What the exercise asks: Would you filter the listing below so that only lines with the word "closed" remain?

┌─ Provided entries

-- B replaces A's hash-map accumulation and manual argmax/membership loops by an
-- ordered-dedup-plus-filter grouping with max(key=…) and a list comprehension
-- (objective: alternative decomposition, same observable result).

-- ===== PORT A =====
def merge_duplicate_outputs (result : List (String × List String)) (param_fres : List (String × Int)) : List (String × List String) :=
  if result.isEmpty then result else
  let fres := PySem.Dict.ofList param_fres
  let content_to_keys : PySem.Dict (List String) (List String) :=
    (PySem.Dict.ofList result).items.foldl (fun d p =>
      let vals_key := PySem.List.sorted p.2 (fun x => x) false
      if d.contains vals_key then d.modify vals_key [] (fun l => l ++ [p.1])
      else d.insert vals_key [p.1]) PySem.Dict.empty
  let new_result : PySem.Dict String (List String) :=
    content_to_keys.items.foldl (fun nr g =>
      let vals_list := g.1
      let keys := g.2
      if keys.length == 1 then nr.insert (keys.headD "") vals_list
      else
        let bk := keys.headD ""
        let best := (keys.drop 1).foldl (fun b k =>
            let f := fres.getD k 0
            if f > b.2 then (k, f) else b) (bk, fres.getD bk 0)
        let all_syn := keys.foldl (fun l k => if k ≠ best.1 ∧ k ∉ l then l ++ [k] else l) vals_list
        nr.insert best.1 (PySem.List.sorted all_syn (fun x => fres.getD x 0) true)
      ) PySem.Dict.empty
  new_result.items

-- ===== PORT B =====
-- helper = the body of Source B's per-group branch (single key / max-frequency merge)
def pvGroup (fres : PySem.Dict String Int) (vk : List String) (keys : List String) : String × List String :=
  match keys with
  | [k] => (k, vk)
  | _ =>
    let best := PySem.List.maxD keys (fun k => fres.getD k 0) ""
    let syns := vk ++ keys.filter (fun k => decide (k ≠ best) && decide (k ∉ vk))
    (best, PySem.List.sorted syns (fun x => fres.getD x 0) true)

def merge_duplicate_outputs_alt (result : List (String × List String)) (param_fres : List (String × Int)) : List (String × List String) :=
  if result.isEmpty then result else
  let fres := PySem.Dict.ofList param_fres
  let tagged := (PySem.Dict.ofList result).items.map
      (fun p => (PySem.List.sorted p.2 (fun x => x) false, p.1))
  let pairs := (PySem.List.dedup (tagged.map (fun q => q.1))).map
      (fun vk => pvGroup fres vk ((tagged.filter (fun q => q.1 == vk)).map (fun q => q.2)))
  (PySem.Dict.ofList pairs).items

-- ===== PRECONDITION & SPEC =====
def Spec_merge_duplicate_outputs (result : List (String × List String)) (param_fres : List (String × Int)) (out : List (String × List String)) : Prop := out = merge_duplicate_outputs_alt result param_fres
instance (result : List (String × List String)) (param_fres : List (String × Int)) (out : List (String × List String)) : Decidable (Spec_merge_duplicate_outputs result param_fres out) := by unfold Spec_merge_duplicate_outputs; infer_instance
-- pv_equiv track=rewrite | github.com/manivija/python_progs | G_problem_3_1.py | answer_eq
-- ===== SOURCE A (Python) =====
-- def answer_eq(xx, ss):
--
--     def f(a):
--         res = [a,1,a+1,0]
--         return res[a%4]
--
--     def getXor(a, b):
--          return f(b)^f(a-1)
--
--     cumulativeXor = 0
--     cumulativeXor_Eq = 0
--     length = ss
--     beginEntry = xx
--     for j in range(0, length):
--         start = beginEntry + j * length
--         end = beginEntry + j * length + length - (j + 1) + 1
--         # for entry in range(start,end):
--         #     cumulativeXor ^= entry
--         cumulativeXor_Eq ^= getXor(start, end - 1)
--     return cumulativeXor_Eq
-- ===== SOURCE B (Python) =====
-- def answer_eq(xx, ss):
--     # XOR of any aligned block {4t, 4t+1, 4t+2, 4t+3} is 0, so per row only the
--     # ragged edge elements need XOR-ing; the aligned middle cancels wholesale.
--     result = 0
--     for j in range(ss):
--         start = xx + j * ss
--         end = start + ss - j
--         cut = start + (-start) % 4          # first multiple of 4 >= start
--         if cut > end:
--             cut = end
--         for entry in range(start, cut):     # ragged head (< 4 elements)
--             result ^= entry
--         tail = cut + (end - cut) // 4 * 4   # aligned blocks [cut, tail) cancel
--         for entry in range(tail, end):      # ragged tail (< 4 elements)
--             result ^= entry
--     return result
-- ===== Notes on version B (the rewrite author's own statement) =====
-- stated objective: alternative
-- what changed: B drops A's prefix-XOR helper f/getXor entirely and XORs the actual elements of each row directly, skipping the aligned middle [cut,tail) because every aligned block {4t,4t+1,4t+2,4t+3} XORs to 0, so only the <4 ragged head and <4 ragged tail elements are touched.
import Mathlib
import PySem

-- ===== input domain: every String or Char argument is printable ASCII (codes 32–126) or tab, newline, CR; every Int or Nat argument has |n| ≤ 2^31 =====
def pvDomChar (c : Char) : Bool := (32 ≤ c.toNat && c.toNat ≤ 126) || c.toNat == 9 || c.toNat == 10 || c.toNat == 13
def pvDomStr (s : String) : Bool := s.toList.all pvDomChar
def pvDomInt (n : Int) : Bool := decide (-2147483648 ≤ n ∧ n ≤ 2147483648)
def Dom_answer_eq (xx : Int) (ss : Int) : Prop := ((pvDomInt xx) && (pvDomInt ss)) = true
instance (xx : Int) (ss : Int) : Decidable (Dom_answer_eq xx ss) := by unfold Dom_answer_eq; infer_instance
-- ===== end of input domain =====

-- B drops A's prefix-XOR helper f/getXor and XORs each row's actual elements directly,
-- skipping the aligned middle: every block {4t,..,4t+3} XORs to 0, so only the ragged
-- head and tail (< 4 elements each) of a row are XOR-ed.


-- ===== PORT A =====
-- f(a) = [a, 1, a+1, 0][a % 4]; a % 4 is always in 0..3, so the Python index never
-- raises and pyGetD (default never used) is an exact port of the subscript.
def pvF (a : Int) : Int :=
  PySem.List.pyGetD ([a, 1, a + 1, 0] : List Int) (PySem.Int.mod a 4) 0

def pvGetXor (a b : Int) : Int := PySem.Int.bxor (pvF b) (pvF (a - 1))

def answer_eq (xx : Int) (ss : Int) : Int :=
  (PySem.List.pyRange 0 ss 1).foldl
    (fun cumulativeXor_Eq j =>
      let start := xx + j * ss
      let «end» := xx + j * ss + ss - (j + 1) + 1
      PySem.Int.bxor cumulativeXor_Eq (pvGetXor start («end» - 1)))
    0

-- ===== PORT B =====
-- per row: XOR ragged head [start, cut) and ragged tail [tail, end); the aligned
-- middle [cut, tail) cancels (each {4t,..,4t+3} XORs to 0)
def answer_eq_alt (xx : Int) (ss : Int) : Int :=
  (PySem.List.pyRange 0 ss 1).foldl
    (fun result j =>
      let start := xx + j * ss
      let «end» := start + ss - j
      let cut := start + PySem.Int.mod (-start) 4
      let cut := if cut > «end» then «end» else cut
      let result := (PySem.List.pyRange start cut 1).foldl
        (fun r entry => PySem.Int.bxor r entry) result
      let tail := cut + PySem.Int.floordiv («end» - cut) 4 * 4
      (PySem.List.pyRange tail «end» 1).foldl
        (fun r entry => PySem.Int.bxor r entry) result)
    0

-- ===== PRECONDITION & SPEC =====
def Spec_answer_eq (xx : Int) (ss : Int) (out : Int) : Prop := out = answer_eq_alt xx ss
instance (xx : Int) (ss : Int) (out : Int) : Decidable (Spec_answer_eq xx ss out) := by unfold Spec_answer_eq; infer_instance

-- ===== CLAIM (what is proved, stated in full; the proofs are below) =====
def Claim_equal_answer_eq : Prop := ∀ (xx : Int) (ss : Int), Dom_answer_eq xx ss → Spec_answer_eq xx ss (answer_eq xx ss)

-- ===== LEMMAS AND PROOFS =====

-- sign/magnitude encoding of Int: dec false n = n, dec true n = -n-1
def pvDec : Bool → Nat → Int
  | false, n => (n : Int)
  | true,  n => -(n : Int) - 1

theorem pvDec_surj (a : Int) : ∃ s n, a = pvDec s n := by
  rcases le_or_gt 0 a with h | h
  · exact ⟨false, a.toNat, by simp only [pvDec]; omega⟩
  · exact ⟨true, (-a - 1).toNat, by simp only [pvDec]; omega⟩

theorem bxor_dec (s1 s2 : Bool) (n1 n2 : Nat) :
    PySem.Int.bxor (pvDec s1 n1) (pvDec s2 n2) = pvDec (s1 ^^ s2) (n1 ^^^ n2) := by
  cases s1 <;> cases s2
  · exact PySem.Int.bxor_natCast n1 n2
  · simp only [pvDec, Bool.xor_true, Bool.not_false, PySem.Int.bxor]
    rw [if_pos (Int.natCast_nonneg n1), if_neg (by omega),
        show (-(-(n2 : Int) - 1) - 1).toNat = n2 by omega,
        show ((n1 : Int)).toNat = n1 by omega]
  · simp only [pvDec, Bool.true_xor, Bool.not_false, PySem.Int.bxor]
    rw [if_neg (by omega), if_pos (Int.natCast_nonneg n2),
        show (-(-(n1 : Int) - 1) - 1).toNat = n1 by omega,
        show ((n2 : Int)).toNat = n2 by omega]
  · simp only [pvDec, Bool.xor_true, Bool.not_true, PySem.Int.bxor]
    rw [if_neg (by omega), if_neg (by omega),
        show (-(-(n1 : Int) - 1) - 1).toNat = n1 by omega,
        show (-(-(n2 : Int) - 1) - 1).toNat = n2 by omega]

theorem bxor_assoc (a b c : Int) :
    PySem.Int.bxor (PySem.Int.bxor a b) c = PySem.Int.bxor a (PySem.Int.bxor b c) := by
  obtain ⟨sa, na, rfl⟩ := pvDec_surj a
  obtain ⟨sb, nb, rfl⟩ := pvDec_surj b
  obtain ⟨sc, nc, rfl⟩ := pvDec_surj c
  simp only [bxor_dec, Bool.xor_assoc, Nat.xor_assoc]

theorem nat_xor_one_even (k : Nat) : 2 * k ^^^ 1 = 2 * k + 1 := by
  apply Nat.eq_of_testBit_eq; intro i
  cases i with
  | zero => simp [Nat.testBit_zero]
  | succ j => simp [Nat.testBit_succ]

theorem nat_xor_one_odd (k : Nat) : (2 * k + 1) ^^^ 1 = 2 * k := by
  rw [← nat_xor_one_even, Nat.xor_assoc, Nat.xor_self, Nat.xor_zero]

theorem nat_xor_consec (k : Nat) : 2 * k ^^^ (2 * k + 1) = 1 := by
  rw [← nat_xor_one_even, ← Nat.xor_assoc, Nat.xor_self, Nat.zero_xor]

theorem pyMod_four (a : Int) : PySem.Int.mod a 4 = a % 4 := by
  simp [PySem.Int.mod, Int.fmod_eq_emod]

theorem pvF_eq0 (m : Int) (h : m % 4 = 0) : pvF m = m := by
  unfold pvF; rw [pyMod_four, h]; rfl
theorem pvF_eq1 (m : Int) (h : m % 4 = 1) : pvF m = 1 := by
  unfold pvF; rw [pyMod_four, h]; rfl
theorem pvF_eq2 (m : Int) (h : m % 4 = 2) : pvF m = m + 1 := by
  unfold pvF; rw [pyMod_four, h]; rfl
theorem pvF_eq3 (m : Int) (h : m % 4 = 3) : pvF m = 0 := by
  unfold pvF; rw [pyMod_four, h]; rfl

-- one even-odd step: 1 ^ m = m + 1 for even m (needed in pvF_step)
theorem bxor_one_even (m : Int) (h : m % 2 = 0) : PySem.Int.bxor 1 m = m + 1 := by
  rcases le_or_gt 0 m with hm | hm
  · obtain ⟨k, hk⟩ : ∃ k : Nat, m = 2 * (k : Int) := ⟨(m / 2).toNat, by omega⟩
    rw [show (1 : Int) = pvDec false 1 by rfl,
        show m = pvDec false (2 * k) by simp only [pvDec]; omega,
        bxor_dec, Nat.xor_comm, nat_xor_one_even]
    simp only [Bool.xor_false, pvDec]; omega
  · obtain ⟨k, hk⟩ : ∃ k : Nat, m = -(2 * (k : Int)) - 2 := ⟨((-m - 2) / 2).toNat, by omega⟩
    rw [show (1 : Int) = pvDec false 1 by rfl,
        show m = pvDec true (2 * k + 1) by simp only [pvDec]; omega,
        bxor_dec, Nat.xor_comm, nat_xor_one_odd]
    simp only [Bool.xor_true, Bool.not_false, pvDec]; omega

-- P(m-1) ^ m = P(m): the single-step identity behind A's closed form, for all integers.
theorem pvF_step (m : Int) : PySem.Int.bxor (pvF (m - 1)) m = pvF m := by
  have h4 : m % 4 = 0 ∨ m % 4 = 1 ∨ m % 4 = 2 ∨ m % 4 = 3 := by omega
  rcases h4 with h | h | h | h
  · rw [pvF_eq0 m h, pvF_eq3 (m - 1) (by omega), PySem.Int.bxor_comm]
    exact PySem.Int.bxor_zero m
  · -- m odd: (m-1) ^ m = 1
    rw [pvF_eq1 m h, pvF_eq0 (m - 1) (by omega)]
    rcases le_or_gt 0 (m - 1) with hm | hm
    · obtain ⟨k, hk⟩ : ∃ k : Nat, m = 2 * (k : Int) + 1 := ⟨((m - 1) / 2).toNat, by omega⟩
      rw [show m - 1 = pvDec false (2 * k) by simp only [pvDec]; omega,
          show m = pvDec false (2 * k + 1) by simp only [pvDec]; omega,
          bxor_dec, nat_xor_consec]
      rfl
    · obtain ⟨k, hk⟩ : ∃ k : Nat, m = -(2 * (k : Int)) - 1 := ⟨((-m - 1) / 2).toNat, by omega⟩
      rw [show m - 1 = pvDec true (2 * k + 1) by simp only [pvDec]; omega,
          show m = pvDec true (2 * k) by simp only [pvDec]; omega,
          bxor_dec, Nat.xor_comm, nat_xor_consec]
      rfl
  · rw [pvF_eq2 m h, pvF_eq1 (m - 1) (by omega)]
    exact bxor_one_even m (by omega)
  · rw [pvF_eq3 m h, pvF_eq2 (m - 1) (by omega),
        show m - 1 + 1 = m by ring]
    exact PySem.Int.bxor_self m

-- pvG s e = XOR of range(s, e) in A's closed form
def pvG (s e : Int) : Int := PySem.Int.bxor (pvF (e - 1)) (pvF (s - 1))

theorem pvG_step (s m : Int) : PySem.Int.bxor (pvG s m) m = pvG s (m + 1) := by
  unfold pvG
  rw [show m + 1 - 1 = m by ring, bxor_assoc, PySem.Int.bxor_comm (pvF (s - 1)) m,
      ← bxor_assoc, pvF_step]

theorem bxor_zero_left (a : Int) : PySem.Int.bxor 0 a = a := by
  rw [PySem.Int.bxor_comm]; exact PySem.Int.bxor_zero a

theorem pvG_split (s m e : Int) :
    PySem.Int.bxor (pvG s m) (pvG m e) = pvG s e := by
  unfold pvG
  rw [PySem.Int.bxor_comm (pvF (e - 1)) (pvF (m - 1)), bxor_assoc, ← bxor_assoc (pvF (s - 1)),
      PySem.Int.bxor_comm (pvF (s - 1)) (pvF (m - 1)), bxor_assoc (pvF (m - 1)),
      ← bxor_assoc, PySem.Int.bxor_self, bxor_zero_left, PySem.Int.bxor_comm]

-- an aligned interval's XOR is 0: both bounds ≡ 0 (mod 4) put pvF in its zero case
theorem pvG_aligned (c t : Int) (hc : c % 4 = 0) (ht : t % 4 = 0) : pvG c t = 0 := by
  unfold pvG
  rw [pvF_eq3 (t - 1) (by omega), pvF_eq3 (c - 1) (by omega)]
  exact PySem.Int.bxor_self 0

-- the elementwise inner loop computes A's closed form
theorem foldl_bxor_range (k : Nat) : ∀ (s acc : Int),
    (PySem.List.pyRange s (s + (k : Int)) 1).foldl
      (fun r entry => PySem.Int.bxor r entry) acc = PySem.Int.bxor acc (pvG s (s + k)) := by
  induction k with
  | zero =>
    intro s acc
    rw [show s + ((0 : Nat) : Int) = s by push_cast; ring,
        PySem.List.pyRange_one_eq_nil (le_refl s)]
    simp only [List.foldl_nil, pvG, PySem.Int.bxor_self, PySem.Int.bxor_zero]
  | succ n ih =>
    intro s acc
    rw [show s + ((n + 1 : Nat) : Int) = (s + (n : Int)) + 1 by push_cast; ring,
        PySem.List.pyRange_one_succ_right (by omega), List.foldl_append, ih s acc]
    simp only [List.foldl_cons, List.foldl_nil]
    rw [bxor_assoc, pvG_step]

theorem foldl_bxor_range' (s e acc : Int) (h : s ≤ e) :
    (PySem.List.pyRange s e 1).foldl
      (fun r entry => PySem.Int.bxor r entry) acc = PySem.Int.bxor acc (pvG s e) := by
  have hk := foldl_bxor_range (e - s).toNat s acc
  rw [show s + (((e - s).toNat : Nat) : Int) = e by omega] at hk
  exact hk

theorem pyMod_neg_four (a : Int) : PySem.Int.mod (-a) 4 = (-a) % 4 := by
  simp [PySem.Int.mod, Int.fmod_eq_emod]

theorem pyFdiv_four (a : Int) : PySem.Int.floordiv a 4 = a / 4 := by
  simp [PySem.Int.floordiv, Int.fdiv_eq_ediv]

theorem inner_eq (xx ss j result : Int) (hj : j < ss) :
    (let start := xx + j * ss
     let «end» := start + ss - j
     let cut := start + PySem.Int.mod (-start) 4
     let cut := if cut > «end» then «end» else cut
     let result := (PySem.List.pyRange start cut 1).foldl
       (fun r entry => PySem.Int.bxor r entry) result
     let tail := cut + PySem.Int.floordiv («end» - cut) 4 * 4
     (PySem.List.pyRange tail «end» 1).foldl
       (fun r entry => PySem.Int.bxor r entry) result)
      = PySem.Int.bxor result (pvGetXor (xx + j * ss) (xx + j * ss + ss - (j + 1) + 1 - 1)) := by
  simp only [pyMod_neg_four, pyFdiv_four]
  set s := xx + j * ss with hs
  set e := s + ss - j with he
  have hse : s ≤ e := by omega
  have hGetXor : pvGetXor s (s + ss - (j + 1) + 1 - 1) = pvG s e := by
    unfold pvGetXor pvG
    rw [show s + ss - (j + 1) + 1 - 1 = e - 1 by omega]
  have hm : 0 ≤ (-s) % 4 ∧ (-s) % 4 < 4 :=
    ⟨Int.emod_nonneg _ (by norm_num), Int.emod_lt_of_pos _ (by norm_num)⟩
  by_cases hcut : s + (-s) % 4 > e
  · -- whole row is ragged head; the tail range is empty
    rw [if_pos hcut, show e + (e - e) / 4 * 4 = e by omega,
        PySem.List.pyRange_one_eq_nil (le_refl e), List.foldl_nil,
        foldl_bxor_range' s e result hse, hGetXor]
  · rw [if_neg hcut]
    set c := s + (-s) % 4 with hc
    have hc4 : c % 4 = 0 := by omega
    have hsc : s ≤ c := by omega
    have hce : c ≤ e := by omega
    set t := c + (e - c) / 4 * 4 with ht
    have hct : c ≤ t := by
      have h0 : (0 : Int) ≤ (e - c) / 4 := Int.ediv_nonneg (by omega) (by norm_num)
      omega
    have hte : t ≤ e := by omega
    have ht4 : t % 4 = 0 := by omega
    rw [foldl_bxor_range' s c result hsc, foldl_bxor_range' t e _ hte, hGetXor,
        bxor_assoc, ← pvG_split s c e, ← pvG_split c t e, pvG_aligned c t hc4 ht4, bxor_zero_left]

theorem answer_eq_spec' (xx ss : Int) : answer_eq xx ss = answer_eq_alt xx ss := by
  unfold answer_eq answer_eq_alt
  rw [PySem.List.foldl_congr_mem]
  intro acc j hj
  rw [PySem.List.mem_pyRange_one] at hj
  exact (inner_eq xx ss j acc hj.2).symm

-- ===== VERDICT (by name: the statement is the Claim_ definition above) =====
theorem answer_eq_spec : Claim_equal_answer_eq := by
  intro xx ss _
  unfold Spec_answer_eq
  exact answer_eq_spec' xx ss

└─

Result of this task:
-- P(m-1) ^ m = P(m): the single-step identity behind A's closed form, for all integers.
-- pvG s e = XOR of range(s, e) in A's closed form
-- the elementwise inner loop computes A's closed form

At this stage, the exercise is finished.